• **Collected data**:
-- pv_equiv track=rewrite | github.com/alexcaldarone/leetcode_solutions | leetcode/3649_number_perfect_pairs.py | perfectPairs
-- ===== SOURCE A (Python) =====
-- from typing import List
--
-- def perfectPairs(nums: List[int]) -> int:
--     nums_abs = sorted(abs(x) for x in nums)
--
--     res = 0
--     r = 1
--     for l in range(0, len(nums_abs)-1):
--
--         while r < len(nums_abs) and nums_abs[r] <= 2*nums_abs[l]:
--             r += 1
--
--         res += (r - l - 1)
--
--     return res
-- ===== SOURCE B (Python) =====
-- from typing import List
-- import bisect
--
-- def perfectPairs(nums: List[int]) -> int:
--     nums_abs = sorted(abs(x) for x in nums)
--     res = 0
--     for l in range(len(nums_abs) - 1):
--         res += bisect.bisect_right(nums_abs, 2 * nums_abs[l]) - l - 1
--     return res
-- ===== Notes on version B (the rewrite author's own statement) =====
-- stated objective: idiomatic
-- what changed: Replaces the stateful monotone two-pointer sweep (a pointer carried across iterations with an inner while loop) with an independent binary search (bisect_right) per element over the sorted absolute values.
import Mathlib
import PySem

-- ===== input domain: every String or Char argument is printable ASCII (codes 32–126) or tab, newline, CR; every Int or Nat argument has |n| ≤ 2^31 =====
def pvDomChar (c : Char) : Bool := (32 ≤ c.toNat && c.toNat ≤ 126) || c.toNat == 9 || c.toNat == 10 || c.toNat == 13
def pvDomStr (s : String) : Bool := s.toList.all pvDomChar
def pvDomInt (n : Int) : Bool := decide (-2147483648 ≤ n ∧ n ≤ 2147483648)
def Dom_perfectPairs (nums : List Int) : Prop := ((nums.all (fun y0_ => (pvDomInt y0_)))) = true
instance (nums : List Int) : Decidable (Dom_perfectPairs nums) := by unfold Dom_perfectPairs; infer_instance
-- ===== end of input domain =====

-- B replaces A's stateful monotone two-pointer sweep by an independent bisect_right
-- binary search per element (idiomatic; same O(n log n) cost).

-- ===== PORT A =====
-- the inner 'while r < len(nums_abs) and nums_abs[r] <= 2*nums_abs[l]: r += 1' loop
def pvAdvance (a : List Int) (t : Int) (r : Nat) : Nat :=
  if h : r < a.length then
    if a[r] ≤ t then pvAdvance a t (r + 1) else r
  else r
termination_by a.length - r

def perfectPairs (nums : List Int) : Int :=
  let a := PySem.List.sorted (nums.map (fun x => |x|)) (fun x => x) false
  (((List.range (a.length - 1)).foldl
      (fun (st : Int × Nat) (l : Nat) =>
        let r := pvAdvance a (2 * a.getD l 0) st.2
        (st.1 + ((r : Int) - (l : Int) - 1), r))
      (0, 1))).1

-- ===== PORT B =====
def perfectPairs_alt (nums : List Int) : Int :=
  let a := PySem.List.sorted (nums.map (fun x => |x|)) (fun x => x) false
  (List.range (a.length - 1)).foldl
    (fun res l =>
      res + ((PySem.List.bisectRight a (2 * a.getD l 0) : Int) - (l : Int) - 1))
    0

-- ===== PRECONDITION & SPEC =====
def Spec_perfectPairs (nums : List Int) (out : Int) : Prop := out = perfectPairs_alt nums
instance (nums : List Int) (out : Int) : Decidable (Spec_perfectPairs nums out) := by unfold Spec_perfectPairs; infer_instance

-- ===== CLAIM (what is proved, stated in full; the proofs are below) =====
def Claim_equal_perfectPairs : Prop := ∀ (nums : List Int), Dom_perfectPairs nums → Spec_perfectPairs nums (perfectPairs nums)

-- ===== LEMMAS AND PROOFS =====

-- bisect_right is monotone in the probe value (consequence of bisectRight_spec)
theorem pvBr_mono (a : List Int) (hs : a.Pairwise (· ≤ ·)) {t t' : Int} (h : t ≤ t') :
    PySem.List.bisectRight a t ≤ PySem.List.bisectRight a t' := by
  obtain ⟨hle, hlt, hgt⟩ := PySem.List.bisectRight_spec a t hs
  obtain ⟨hle', hlt', hgt'⟩ := PySem.List.bisectRight_spec a t' hs
  by_contra hc
  have hc : PySem.List.bisectRight a t' < PySem.List.bisectRight a t := Nat.lt_of_not_le hc
  have hj : PySem.List.bisectRight a t' < a.length := lt_of_lt_of_le hc hle
  have h1 := hlt _ hj hc
  have h2 := hgt' _ hj le_rfl
  omega

-- fuel-indexed form of the statement below
theorem pvAdvance_eq_aux (a : List Int) (hs : a.Pairwise (· ≤ ·)) (t : Int) :
    ∀ (k r : Nat), a.length - r ≤ k → r ≤ PySem.List.bisectRight a t →
      pvAdvance a t r = PySem.List.bisectRight a t := by
  obtain ⟨hle, hlt, hgt⟩ := PySem.List.bisectRight_spec a t hs
  intro k
  induction k with
  | zero =>
    intro r hk h
    have hr : ¬ r < a.length := by omega
    rw [pvAdvance, dif_neg hr]
    omega
  | succ k ih =>
    intro r hk h
    rcases lt_or_eq_of_le h with hlt' | heq
    · have hr : r < a.length := lt_of_lt_of_le hlt' hle
      rw [pvAdvance, dif_pos hr, if_pos (hlt r hr hlt')]
      exact ih (r + 1) (by omega) hlt'
    · rw [pvAdvance]
      rcases Nat.lt_or_ge r a.length with hr | hr
      · rw [dif_pos hr, if_neg (not_le.mpr (hgt r hr (le_of_eq heq.symm)))]
        exact heq
      · rw [dif_neg (not_lt.mpr hr)]
        exact heq

-- the two-pointer inner while loop lands exactly on bisect_right, whenever it starts at or below it
theorem pvAdvance_eq (a : List Int) (hs : a.Pairwise (· ≤ ·)) (t : Int) (r : Nat)
    (h : r ≤ PySem.List.bisectRight a t) : pvAdvance a t r = PySem.List.bisectRight a t :=
  pvAdvance_eq_aux a hs t a.length r (by omega) h

-- sorted list: earlier elements are ≤ later ones
theorem pvMono (a : List Int) (hs : a.Pairwise (· ≤ ·)) {i j : Nat} (hij : i ≤ j)
    (hj : j < a.length) : a[i]'(lt_of_le_of_lt hij hj) ≤ a[j] := by
  rcases lt_or_eq_of_le hij with hlt | heq
  · exact (List.pairwise_iff_getElem.mp hs) i j _ hj hlt
  · subst heq; exact le_rfl

-- the loop invariant: after k iterations A's accumulator equals B's, and A's pointer
-- is at or below every remaining bisect_right target
theorem pvInv (a : List Int) (hs : a.Pairwise (· ≤ ·)) (hnn : ∀ x ∈ a, 0 ≤ x)
    (k : Nat) (hk : k ≤ a.length - 1) :
    ((List.range k).foldl
        (fun (st : Int × Nat) (l : Nat) =>
          let r := pvAdvance a (2 * a.getD l 0) st.2
          (st.1 + ((r : Int) - (l : Int) - 1), r)) (0, 1)).1
      = (List.range k).foldl
          (fun res l =>
            res + ((PySem.List.bisectRight a (2 * a.getD l 0) : Int) - (l : Int) - 1)) 0
    ∧ ∀ l, k ≤ l → l < a.length →
        ((List.range k).foldl
          (fun (st : Int × Nat) (l : Nat) =>
            let r := pvAdvance a (2 * a.getD l 0) st.2
            (st.1 + ((r : Int) - (l : Int) - 1), r)) (0, 1)).2
        ≤ PySem.List.bisectRight a (2 * a.getD l 0) := by
  induction k with
  | zero =>
    refine ⟨rfl, ?_⟩
    intro l _ hl
    simp only [List.range_zero, List.foldl_nil]
    -- 1 ≤ bisectRight: a[0] ≤ 2*a[l] so index 0 is strictly below the insertion point
    obtain ⟨hle, hlt, hgt⟩ := PySem.List.bisectRight_spec a (2 * a.getD l 0) hs
    by_contra hc
    have hc : PySem.List.bisectRight a (2 * a.getD l 0) = 0 := by omega
    have h0 : 0 < a.length := by omega
    have hgd : a.getD l 0 = a[l] := List.getD_eq_getElem a 0 hl
    have h1 : a[0] ≤ a[l] := pvMono a hs (Nat.zero_le l) hl
    have h2 : 0 ≤ a[l] := hnn _ (List.getElem_mem hl)
    have h3 := hgt 0 h0 (by omega)
    rw [hgd] at h3
    omega
  | succ k ih =>
    have hk' : k ≤ a.length - 1 := Nat.le_of_succ_le hk
    have hkn : k < a.length := by omega
    obtain ⟨ih1, ih2⟩ := ih hk'
    have hadv : pvAdvance a (2 * a.getD k 0)
        (((List.range k).foldl
          (fun (st : Int × Nat) (l : Nat) =>
            let r := pvAdvance a (2 * a.getD l 0) st.2
            (st.1 + ((r : Int) - (l : Int) - 1), r)) (0, 1)).2)
        = PySem.List.bisectRight a (2 * a.getD k 0) :=
      pvAdvance_eq a hs _ _ (ih2 k le_rfl hkn)
    rw [List.range_succ, List.foldl_append, List.foldl_append]
    constructor
    · simp only [List.foldl_cons, List.foldl_nil, hadv, ih1]
    · intro l hl hln
      simp only [List.foldl_cons, List.foldl_nil, hadv]
      apply pvBr_mono a hs
      have hgk : a.getD k 0 = a[k] := List.getD_eq_getElem a 0 hkn
      have hgl : a.getD l 0 = a[l] := List.getD_eq_getElem a 0 hln
      rw [hgk, hgl]
      have := pvMono a hs (Nat.le_of_succ_le hl) hln
      omega

-- ===== VERDICT (by name: the statement is the Claim_ definition above) =====
theorem perfectPairs_spec : Claim_equal_perfectPairs := by
  intro nums _
  unfold Spec_perfectPairs perfectPairs perfectPairs_alt
  have hs : (PySem.List.sorted (nums.map (fun x => |x|)) (fun x => x) false).Pairwise (· ≤ ·) :=
    PySem.List.sorted_pairwise (nums.map (fun x => |x|)) (fun x => x)
  have hnn : ∀ x ∈ PySem.List.sorted (nums.map (fun x => |x|)) (fun x => x) false, 0 ≤ x := by
    intro x hx
    rw [PySem.List.mem_sorted] at hx
    obtain ⟨y, _, rfl⟩ := List.mem_map.mp hx
    exact abs_nonneg y
  exact (pvInv _ hs hnn _ le_rfl).1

• **THE TASK**: In the entries above, find each line with "unfold" and copy it.

• **SOLUTION TO THIS TASK**:
instance (nums : List Int) : Decidable (Dom_perfectPairs nums) := by unfold Dom_perfectPairs; infer_instance
instance (nums : List Int) (out : Int) : Decidable (Spec_perfectPairs nums out) := by unfold Spec_perfectPairs; infer_instance
  unfold Spec_perfectPairs perfectPairs perfectPairs_alt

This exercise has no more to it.